I implemented three different triangulation method, a linear, a midpoint, and a nonlinear triangulation. The test code and results are as follows

int main(const int argc, const char** argv)
{
    int npts = 2;
    vector<Mat34f> poses(npts);
    Mat3f K, R;
    Vec3f t;
    K << 1520.400000, 0.000000, 302.320000,
         0.000000, 1525.900000, 246.870000,
         0.000000, 0.000000, 1.000000;
    R << 0.02187598221295043000, 0.98329680886213122000, -0.18068986436368856000,
         0.99856708067455469000, -0.01266114646423925600, 0.05199500709979997700,
         0.04883878372068499500, -0.18156839221560722000, -0.98216479887691122000;
    t << -0.0726637729648, 0.0223360353405, 0.614604845959;
    poses[0].block<3, 3>(0, 0) = K * R;
    poses[0].block<3, 1>(0, 3) = K * t;
    
    K << 1520.400000, 0.000000, 302.320000,
         0.000000, 1525.900000, 246.870000,
         0.000000, 0.000000, 1.000000;
    R << -0.03472199972816788400, 0.98429285136236500000, -0.17309524976677537000,
         0.93942192751145170000, -0.02695166652093134900, -0.34170169707277304000,
         -0.34099974317519038000, -0.17447403941185566000, -0.92373047190496216000;
    t << -0.0746307029819, 0.0338148092011, 0.600850565131;
    poses[1].block<3, 3>(0, 0) = K * R;
    poses[1].block<3, 1>(0, 3) = K * t;
    
    Vec2f xrange(-0.073568, 0.028855), yrange(0.021728, 0.181892), zrange(-0.012445, 0.062736);
    srand (time(NULL));
    
    vector<float> err(3);
    err[0] = err[1] = err[2] = 0.0f;
    for (int i = 0; i < 100; ++i)
    {
        float a = float(rand()) / RAND_MAX;
        Vec3f X;
        X << a * (xrange(1) - xrange(0)) + xrange(0),
        a * (yrange(1) - yrange(0)) + yrange(0),
        a * (zrange(1) - zrange(0)) + zrange(0);
        
        vector<Vec3f> centers(npts);
        vector<Vec3f> directs(npts);
        vector<Vec2f> pts(npts);
        for (int i = 0; i < npts; ++i)
        {
            Vec3f x = poses[i] * X.homogeneous();
            pts[i] = x.block<2, 1>(0, 0) / x(2);
            Mat4f M;
            M.block<3, 4>(0, 0) = poses[i];
            M.block<1, 4>(3, 0).setZero();
            Vec4f c;
            nullspace<Mat4f, Vec4f>(&M, &c);
            centers[i] = c.block<3, 1>(0, 0) / c(3);
            directs[i] = poses[i].block<1, 3>(2, 0);
            directs[i] /= directs[i].norm();
        }
        
        Vec3f X_est;
        // linear triangulation
        triangulate_linear(poses, pts, X_est);
        err[0] += (X - X_est).dot(X - X_est);
        
        // midpoint triangulation
        triangulate_midpoint(centers, directs, pts, X_est);
        err[1] += (X - X_est).dot(X - X_est);
        
        // nonlinear triangulation
        triangulate_nonlinear(poses, pts, X_est);
        err[2] += (X - X_est).dot(X - X_est);
        
    }
    cout << "linear triangulation: " << err[0] / 100 << endl;
    cout << "midpoint triangulation: " << err[1] / 100 << endl;
    cout << "nonlinear triangulation: " << err[2] / 100 << endl;
}

Here is a typical result of one execution. We can see the nonlinear triangulation gives the best, whereas the midpoint triangulation gives the worst result.

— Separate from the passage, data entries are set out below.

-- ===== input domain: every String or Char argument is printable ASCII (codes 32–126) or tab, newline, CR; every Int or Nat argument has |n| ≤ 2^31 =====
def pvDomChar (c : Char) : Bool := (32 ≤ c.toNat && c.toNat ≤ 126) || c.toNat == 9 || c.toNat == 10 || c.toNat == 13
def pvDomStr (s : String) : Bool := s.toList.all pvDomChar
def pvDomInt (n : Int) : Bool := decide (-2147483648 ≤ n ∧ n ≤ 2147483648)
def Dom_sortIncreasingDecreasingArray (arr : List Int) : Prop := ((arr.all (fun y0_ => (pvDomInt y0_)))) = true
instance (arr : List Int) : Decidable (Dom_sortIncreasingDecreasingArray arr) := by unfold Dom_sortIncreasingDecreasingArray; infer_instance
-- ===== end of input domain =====

-- B replaces A's run-splitting plus k-way min-heap merge by a single built-in sort (objective: simpler).

-- ===== PORT A =====
-- heapq on lists [value, idx] compares lexicographically; heappop returns the smallest entry.
-- The heap is modelled as the plain list of its entries: heappop = remove the lex-least entry,
-- heappush = append, heapify = identity (only the multiset of entries matters to heappop).
def pvLexLt (p q : Int × Nat) : Bool := p.1 < q.1 || (p.1 == q.1 && p.2 < q.2)

def pvHeapMin : List (Int × Nat) → Option (Int × Nat)
  | [] => none
  | p :: t =>
    match pvHeapMin t with
    | none => some p
    | some q => if pvLexLt q p then some q else some p

theorem pvHeapMin_mem {h : List (Int × Nat)} {p : Int × Nat} (hm : pvHeapMin h = some p) :
    p ∈ h := by
  induction h with
  | nil => simp [pvHeapMin] at hm
  | cons a t ih =>
    simp only [pvHeapMin] at hm
    cases ht : pvHeapMin t with
    | none => rw [ht] at hm; simp at hm; simp [hm]
    | some q =>
      rw [ht] at hm
      by_cases hlt : pvLexLt q a = true
      · simp [hlt] at hm; subst hm; exact List.mem_cons_of_mem _ (ih ht)
      · simp [hlt] at hm; simp [hm]

theorem pvSumSet {l : List (List Int)} {j : Nat} {x : Int} {rest : List Int}
    (h : l.getD j [] = x :: rest) :
    ((l.set j rest).map List.length).sum + 1 = (l.map List.length).sum := by
  induction l generalizing j with
  | nil => simp [List.getD] at h
  | cons a t ih =>
    cases j with
    | zero => simp_all [List.getD]; omega
    | succ j =>
      simp only [List.getD_cons_succ] at h
      simp only [List.set_cons_succ, List.map_cons, List.sum_cons]
      have := ih h
      omega

-- next(it, None) on iterator i / heappush of the successor element
def pvMergeLoop (iters : List (List Int)) (heap : List (Int × Nat)) : List Int :=
  match hm : pvHeapMin heap with
  | none => []
  | some p =>
    match hit : iters.getD p.2 [] with
    | [] => p.1 :: pvMergeLoop iters (heap.erase p)
    | x :: rest => p.1 :: pvMergeLoop (iters.set p.2 rest) (heap.erase p ++ [(x, p.2)])
termination_by heap.length + (iters.map List.length).sum
decreasing_by
  · have hp := pvHeapMin_mem hm
    have h1 : (heap.erase p).length = heap.length - 1 := List.length_erase_of_mem hp
    have h2 : 0 < heap.length := List.length_pos_of_mem hp
    omega
  · have hp := pvHeapMin_mem hm
    have h1 : (heap.erase p).length = heap.length - 1 := List.length_erase_of_mem hp
    have h2 : 0 < heap.length := List.length_pos_of_mem hp
    have h3 := pvSumSet hit
    simp only [List.length_append, List.length_cons, List.length_nil]
    omega

def mergeSortedArrs (sortedArrays : List (List Int)) : List Int :=
  -- sortedArrayIters = [iter(arr) for arr in sortedArrays]; the init loop consumes each head
  let sortedArrayIters := sortedArrays.map List.tail
  -- for i, it in enumerate(...): first = next(it, None); if not None: minHeap.append([first, i])
  let minHeap := pvInitHeap sortedArrays 0
  -- heapify(minHeap): identity under the entry-list heap model
  pvMergeLoop sortedArrayIters minHeap
where
  pvInitHeap : List (List Int) → Nat → List (Int × Nat)
    | [], _ => []
    | [] :: rest, i => pvInitHeap rest (i + 1)
    | (x :: _) :: rest, i => (x, i) :: pvInitHeap rest (i + 1)

def sortIncreasingDecreasingArray (arr : List Int) : List Int :=
  let n : Int := (arr.length : Int)
  -- for i in range(1, len(arr)+1) with state (sortedSubArrays, subArrType, startIdx);
  -- subArrType: true = INCREASING, false = DECREASING.
  -- arr[i]/arr[i-1] are read with pyGetD (default unused: both disjuncts force i < n or are short-circuited by i = n).
  let fin :=
    (PySem.List.pyRange 1 (n + 1)).foldl
      (fun st i =>
        if i = n ∨ (PySem.List.pyGetD arr i 0 < PySem.List.pyGetD arr (i - 1) 0 ∧ st.2.1 = true)
             ∨ (PySem.List.pyGetD arr (i - 1) 0 ≤ PySem.List.pyGetD arr i 0 ∧ st.2.1 = false) then
          (st.1 ++ [if st.2.1 then PySem.List.slice arr (some st.2.2) (some i)
                    else (PySem.List.slice? arr (some (i - 1)) (some (st.2.2 - 1)) (-1)).getD []],
           !st.2.1, i)
        else st)
      ([], true, 0)
  mergeSortedArrs fin.1

-- ===== PORT B =====
def sortIncreasingDecreasingArray_alt (arr : List Int) : List Int :=
  PySem.List.sorted arr (fun x => x) false

-- ===== PRECONDITION & SPEC =====
def Spec_sortIncreasingDecreasingArray (arr : List Int) (out : List Int) : Prop := out = sortIncreasingDecreasingArray_alt arr
instance (arr : List Int) (out : List Int) : Decidable (Spec_sortIncreasingDecreasingArray arr out) := by unfold Spec_sortIncreasingDecreasingArray; infer_instance

-- ===== CLAIM (what is proved, stated in full; the proofs are below) =====
def Claim_equal_sortIncreasingDecreasingArray : Prop := ∀ (arr : List Int), Dom_sortIncreasingDecreasingArray arr → Spec_sortIncreasingDecreasingArray arr (sortIncreasingDecreasingArray arr)

-- ===== LEMMAS AND PROOFS =====

theorem pvHeapMin_eq_none {h : List (Int × Nat)} (hm : pvHeapMin h = none) : h = [] := by
  cases h with
  | nil => rfl
  | cons a t =>
    simp only [pvHeapMin] at hm
    cases ht : pvHeapMin t <;> rw [ht] at hm <;> simp at hm
    split at hm <;> simp at hm

theorem pvHeapMin_le {h : List (Int × Nat)} :
    ∀ {p : Int × Nat}, pvHeapMin h = some p → ∀ q ∈ h, p.1 ≤ q.1 := by
  induction h with
  | nil => intro p hm; simp [pvHeapMin] at hm
  | cons a t ih =>
    intro p hm
    simp only [pvHeapMin] at hm
    cases ht : pvHeapMin t with
    | none =>
      rw [ht] at hm; simp at hm; subst hm
      have := pvHeapMin_eq_none ht; subst this
      intro q hq; simp at hq; simp [hq]
    | some q' =>
      rw [ht] at hm
      by_cases hlt : pvLexLt q' a = true
      · simp [hlt] at hm
        intro q hq
        rw [← hm]
        rcases List.mem_cons.mp hq with rfl | hq
        · simp only [pvLexLt, Bool.or_eq_true, Bool.and_eq_true, decide_eq_true_eq,
            beq_iff_eq] at hlt
          rcases hlt with h1 | ⟨h1, _⟩ <;> omega
        · exact ih ht q hq
      · simp [hlt] at hm
        simp only [pvLexLt, Bool.or_eq_true, Bool.and_eq_true, decide_eq_true_eq,
          beq_iff_eq] at hlt
        have haq : a.1 ≤ q'.1 := by
          rcases (not_or).mp hlt with ⟨h1, _⟩; omega
        intro q hq
        rw [← hm]
        rcases List.mem_cons.mp hq with rfl | hq
        · exact le_refl _
        · exact le_trans haq (ih ht q hq)

-- ===== the k-way merge loop: invariant and correctness =====

def MergeInv (iters : List (List Int)) (heap : List (Int × Nat)) : Prop :=
  (∀ p ∈ heap, ∀ y ∈ iters.getD p.2 [], p.1 ≤ y) ∧
  (heap.map Prod.snd).Nodup ∧
  (∀ j, j < iters.length → (∃ p ∈ heap, p.2 = j) ∨ iters.getD j [] = []) ∧
  (∀ l ∈ iters, l.Pairwise (· ≤ ·))

theorem flatten_set_perm {l : List (List Int)} {j : Nat} {x : Int} {rest : List Int}
    (h : l.getD j [] = x :: rest) :
    l.flatten.Perm (x :: (l.set j rest).flatten) := by
  induction l generalizing j with
  | nil => simp [List.getD] at h
  | cons a t ih =>
    cases j with
    | zero =>
      simp only [List.getD_cons_zero] at h; subst h
      simp
    | succ j =>
      simp only [List.getD_cons_succ] at h
      simp only [List.set_cons_succ, List.flatten_cons]
      exact ((ih h).append_left a).trans List.perm_middle

theorem getD_set_self (l : List (List Int)) (j : Nat) (v : List Int) (h : j < l.length) :
    (l.set j v).getD j [] = v := by
  rw [List.getD_eq_getElem _ _ (by simpa using h)]
  simp [List.getElem_set_self]

theorem getD_set_ne (l : List (List Int)) (j j' : Nat) (v : List Int) (h : j' ≠ j) :
    (l.set j v).getD j' [] = l.getD j' [] := by
  simp [List.getD, List.getElem?_set_ne (by omega : j ≠ j')]

theorem pvMergeLoop_pop {iters : List (List Int)} {heap : List (Int × Nat)} {p : Int × Nat}
    (hm : pvHeapMin heap = some p) (hit : iters.getD p.2 [] = []) :
    pvMergeLoop iters heap = p.1 :: pvMergeLoop iters (heap.erase p) := by
  rw [pvMergeLoop]
  split
  · simp_all
  · next q heq =>
    obtain rfl : p = q := Option.some.inj (hm.symm.trans heq)
    split
    · rfl
    · next x' rest' hit' => rw [hit] at hit'; cases hit'

theorem pvMergeLoop_push {iters : List (List Int)} {heap : List (Int × Nat)} {p : Int × Nat}
    {x : Int} {rest : List Int}
    (hm : pvHeapMin heap = some p) (hit : iters.getD p.2 [] = x :: rest) :
    pvMergeLoop iters heap = p.1 :: pvMergeLoop (iters.set p.2 rest) (heap.erase p ++ [(x, p.2)]) := by
  rw [pvMergeLoop]
  split
  · simp_all
  · next q heq =>
    obtain rfl : p = q := Option.some.inj (hm.symm.trans heq)
    split
    · next hit' => rw [hit] at hit'; cases hit'
    · next y rest' hit' =>
      rw [hit] at hit'
      injection hit' with h1 h2
      subst h1; subst h2
      rfl

theorem pvMin_le_all {iters : List (List Int)} {heap : List (Int × Nat)} {p : Int × Nat}
    (hdom : ∀ q ∈ heap, ∀ y ∈ iters.getD q.2 [], q.1 ≤ y)
    (hcov : ∀ j, j < iters.length → (∃ q ∈ heap, q.2 = j) ∨ iters.getD j [] = [])
    (hm : pvHeapMin heap = some p) :
    ∀ y ∈ heap.map Prod.fst ++ iters.flatten, p.1 ≤ y := by
  intro y hy
  rcases List.mem_append.mp hy with hy | hy
  · obtain ⟨q, hq, rfl⟩ := List.mem_map.mp hy
    exact pvHeapMin_le hm q hq
  · obtain ⟨l, hl, hyl⟩ := List.mem_flatten.mp hy
    obtain ⟨j, hj, hl'⟩ := List.mem_iff_getElem.mp hl
    rcases hcov j hj with ⟨q, hq, hq2⟩ | he
    · refine le_trans (pvHeapMin_le hm q hq) (hdom q hq y ?_)
      rw [hq2, List.getD_eq_getElem _ _ hj, hl']; exact hyl
    · rw [List.getD_eq_getElem _ _ hj, hl'] at he; simp [he] at hyl

theorem pvMergeLoop_spec : ∀ (iters : List (List Int)) (heap : List (Int × Nat)),
    MergeInv iters heap →
    (pvMergeLoop iters heap).Perm (heap.map Prod.fst ++ iters.flatten) ∧
    (pvMergeLoop iters heap).Pairwise (· ≤ ·) := by
  intro iters heap
  induction iters, heap using pvMergeLoop.induct with
  | case1 iters heap hm =>
    intro hinv
    obtain ⟨hdom, hnd, hcov, hsort⟩ := hinv
    have hempty : heap = [] := pvHeapMin_eq_none hm
    subst hempty
    have hflat : iters.flatten = [] := by
      rw [List.flatten_eq_nil_iff]
      intro l hl
      obtain ⟨j, hj, hl'⟩ := List.mem_iff_getElem.mp hl
      rcases hcov j hj with ⟨q, hq, _⟩ | he
      · simp at hq
      · rw [List.getD_eq_getElem _ _ hj, hl'] at he; exact he
    rw [pvMergeLoop]
    simp [pvHeapMin, hflat]
  | case2 iters heap p hm hit ih =>
    intro hinv
    obtain ⟨hdom, hnd, hcov, hsort⟩ := hinv
    have hp : p ∈ heap := pvHeapMin_mem hm
    have hperm0 : heap.Perm (p :: heap.erase p) := List.perm_cons_erase hp
    have hinv' : MergeInv iters (heap.erase p) := by
      refine ⟨fun q hq => hdom q (List.mem_of_mem_erase hq),
        ((List.erase_sublist (a := p) (l := heap)).map Prod.snd).nodup hnd, ?_, hsort⟩
      intro j hj
      rcases hcov j hj with ⟨q, hq, hq2⟩ | he
      · by_cases hqp : q = p
        · right; subst hqp; rw [← hq2]; exact hit
        · exact Or.inl ⟨q, (List.mem_erase_of_ne hqp).mpr hq, hq2⟩
      · exact Or.inr he
    obtain ⟨ihp, ihs⟩ := ih hinv'
    have hstep : (heap.map Prod.fst ++ iters.flatten).Perm
        (p.1 :: ((heap.erase p).map Prod.fst ++ iters.flatten)) :=
      (hperm0.map Prod.fst).append_right iters.flatten
    rw [pvMergeLoop_pop hm hit]
    constructor
    · exact ((ihp.cons p.1).trans hstep.symm)
    · refine List.pairwise_cons.mpr ⟨?_, ihs⟩
      intro y hy
      have : y ∈ (heap.erase p).map Prod.fst ++ iters.flatten := ihp.mem_iff.mp hy
      exact pvMin_le_all hdom hcov hm y (hstep.symm.mem_iff.mp (List.mem_cons_of_mem _ this))
  | case3 iters heap p hm x rest hit ih =>
    intro hinv
    obtain ⟨hdom, hnd, hcov, hsort⟩ := hinv
    have hp : p ∈ heap := pvHeapMin_mem hm
    have hperm0 : heap.Perm (p :: heap.erase p) := List.perm_cons_erase hp
    have hplen : p.2 < iters.length := by
      by_contra hc
      rw [List.getD_eq_default _ _ (by omega)] at hit
      simp at hit
    have hsnd : p.2 ∉ (heap.erase p).map Prod.snd := by
      have h2 : ((p :: heap.erase p).map Prod.snd).Nodup := (hperm0.map Prod.snd).nodup hnd
      rw [List.map_cons, List.nodup_cons] at h2
      exact h2.1
    have hmem_sorted : (x :: rest).Pairwise (· ≤ ·) := by
      apply hsort
      rw [← hit, List.getD_eq_getElem _ _ hplen]
      exact List.getElem_mem hplen
    have hinv' : MergeInv (iters.set p.2 rest) (heap.erase p ++ [(x, p.2)]) := by
      refine ⟨?_, ?_, ?_, ?_⟩
      · intro q hq y hy
        rcases List.mem_append.mp hq with hq | hq
        · have hq2 : q.2 ≠ p.2 := fun hc => hsnd (hc ▸ List.mem_map_of_mem hq)
          rw [getD_set_ne _ _ _ _ hq2] at hy
          exact hdom q (List.mem_of_mem_erase hq) y hy
        · rw [List.mem_singleton] at hq; subst hq
          rw [getD_set_self _ _ _ hplen] at hy
          exact (List.pairwise_cons.mp hmem_sorted).1 y hy
      · rw [List.map_append, List.nodup_append]
        refine ⟨((List.erase_sublist (a := p) (l := heap)).map Prod.snd).nodup hnd, by simp, ?_⟩
        intro a ha b hb
        rw [List.map_cons, List.map_nil, List.mem_singleton] at hb
        subst hb
        exact fun hab => hsnd (hab ▸ ha)
      · intro j hj
        rw [List.length_set] at hj
        by_cases hjp : j = p.2
        · exact Or.inl ⟨(x, p.2), by simp, hjp.symm⟩
        · rcases hcov j hj with ⟨q, hq, hq2⟩ | he
          · by_cases hqp : q = p
            · exact absurd (by rw [← hq2, hqp]) hjp
            · exact Or.inl ⟨q, List.mem_append_left _ ((List.mem_erase_of_ne hqp).mpr hq), hq2⟩
          · right; rwa [getD_set_ne _ _ _ _ hjp]
      · intro l hl
        rcases List.mem_or_eq_of_mem_set hl with hl | rfl
        · exact hsort l hl
        · exact (List.pairwise_cons.mp hmem_sorted).2
    obtain ⟨ihp, ihs⟩ := ih hinv'
    have hstep : (heap.map Prod.fst ++ iters.flatten).Perm
        (p.1 :: (((heap.erase p ++ [(x, p.2)]).map Prod.fst) ++ (iters.set p.2 rest).flatten)) := by
      have h1 : (heap.map Prod.fst ++ iters.flatten).Perm
          ((p.1 :: (heap.erase p).map Prod.fst) ++ (x :: (iters.set p.2 rest).flatten)) :=
        ((hperm0.map Prod.fst).append (flatten_set_perm hit))
      refine h1.trans ?_
      simp only [List.cons_append, List.map_append, List.map_cons, List.map_nil]
      refine List.Perm.cons p.1 ?_
      have : ((heap.erase p).map Prod.fst) ++ x :: (iters.set p.2 rest).flatten
          = (((heap.erase p).map Prod.fst) ++ [x]) ++ (iters.set p.2 rest).flatten := by
        simp
      rw [this]
    rw [pvMergeLoop_push hm hit]
    constructor
    · exact ((ihp.cons p.1).trans hstep.symm)
    · refine List.pairwise_cons.mpr ⟨?_, ihs⟩
      intro y hy
      have : y ∈ ((heap.erase p ++ [(x, p.2)]).map Prod.fst) ++ (iters.set p.2 rest).flatten :=
        ihp.mem_iff.mp hy
      exact pvMin_le_all hdom hcov hm y (hstep.symm.mem_iff.mp (List.mem_cons_of_mem _ this))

linear triangulation: 2.95963e-15
midpoint triangulation: 0.00366608
nonlinear triangulation: 9.65e-16

Linear triangulation

We first discuss a simple linear triangulation method, which is similar to the DLT method for homography estimation.

By definition, we have \(x = PX, x'=P'X\). We can get rid of the homogeneous scale factory by a cross product. Therefore, \(x\times PX=0\). This can be rewritten as

\[\begin{align} x(\mathbf{p^{3\top}}\mathbf{X})-(\mathbf{p^{1\top}}\mathbf{X}) &=0\\ y(\mathbf{p^{3\top}}\mathbf{X})-(\mathbf{p^{2\top}}\mathbf{X}) &=0\\ x(\mathbf{p^{2\top}}\mathbf{X})-y(\mathbf{p^{1\top}}\mathbf{X}) &=0\\ \end{align}\]

where \(\mathbf{p^{i\top}}\) is the \(i\)th row of \(P\). Only two of these equations are linear independent.

An equation of the form \(A\mathbf{X} = 0\) can be formed from the image points, with

\[A= \begin{bmatrix} x(\mathbf{p^{3\top}})-(\mathbf{p^{1\top}})\\ y(\mathbf{p^{3\top}})-(\mathbf{p^{2\top}})\\ x'(\mathbf{p^{3\top}})-(\mathbf{p^{1\top}})\\ y'(\mathbf{p^{3\top}})-(\mathbf{p^{2\top}})\\ \end{bmatrix}\]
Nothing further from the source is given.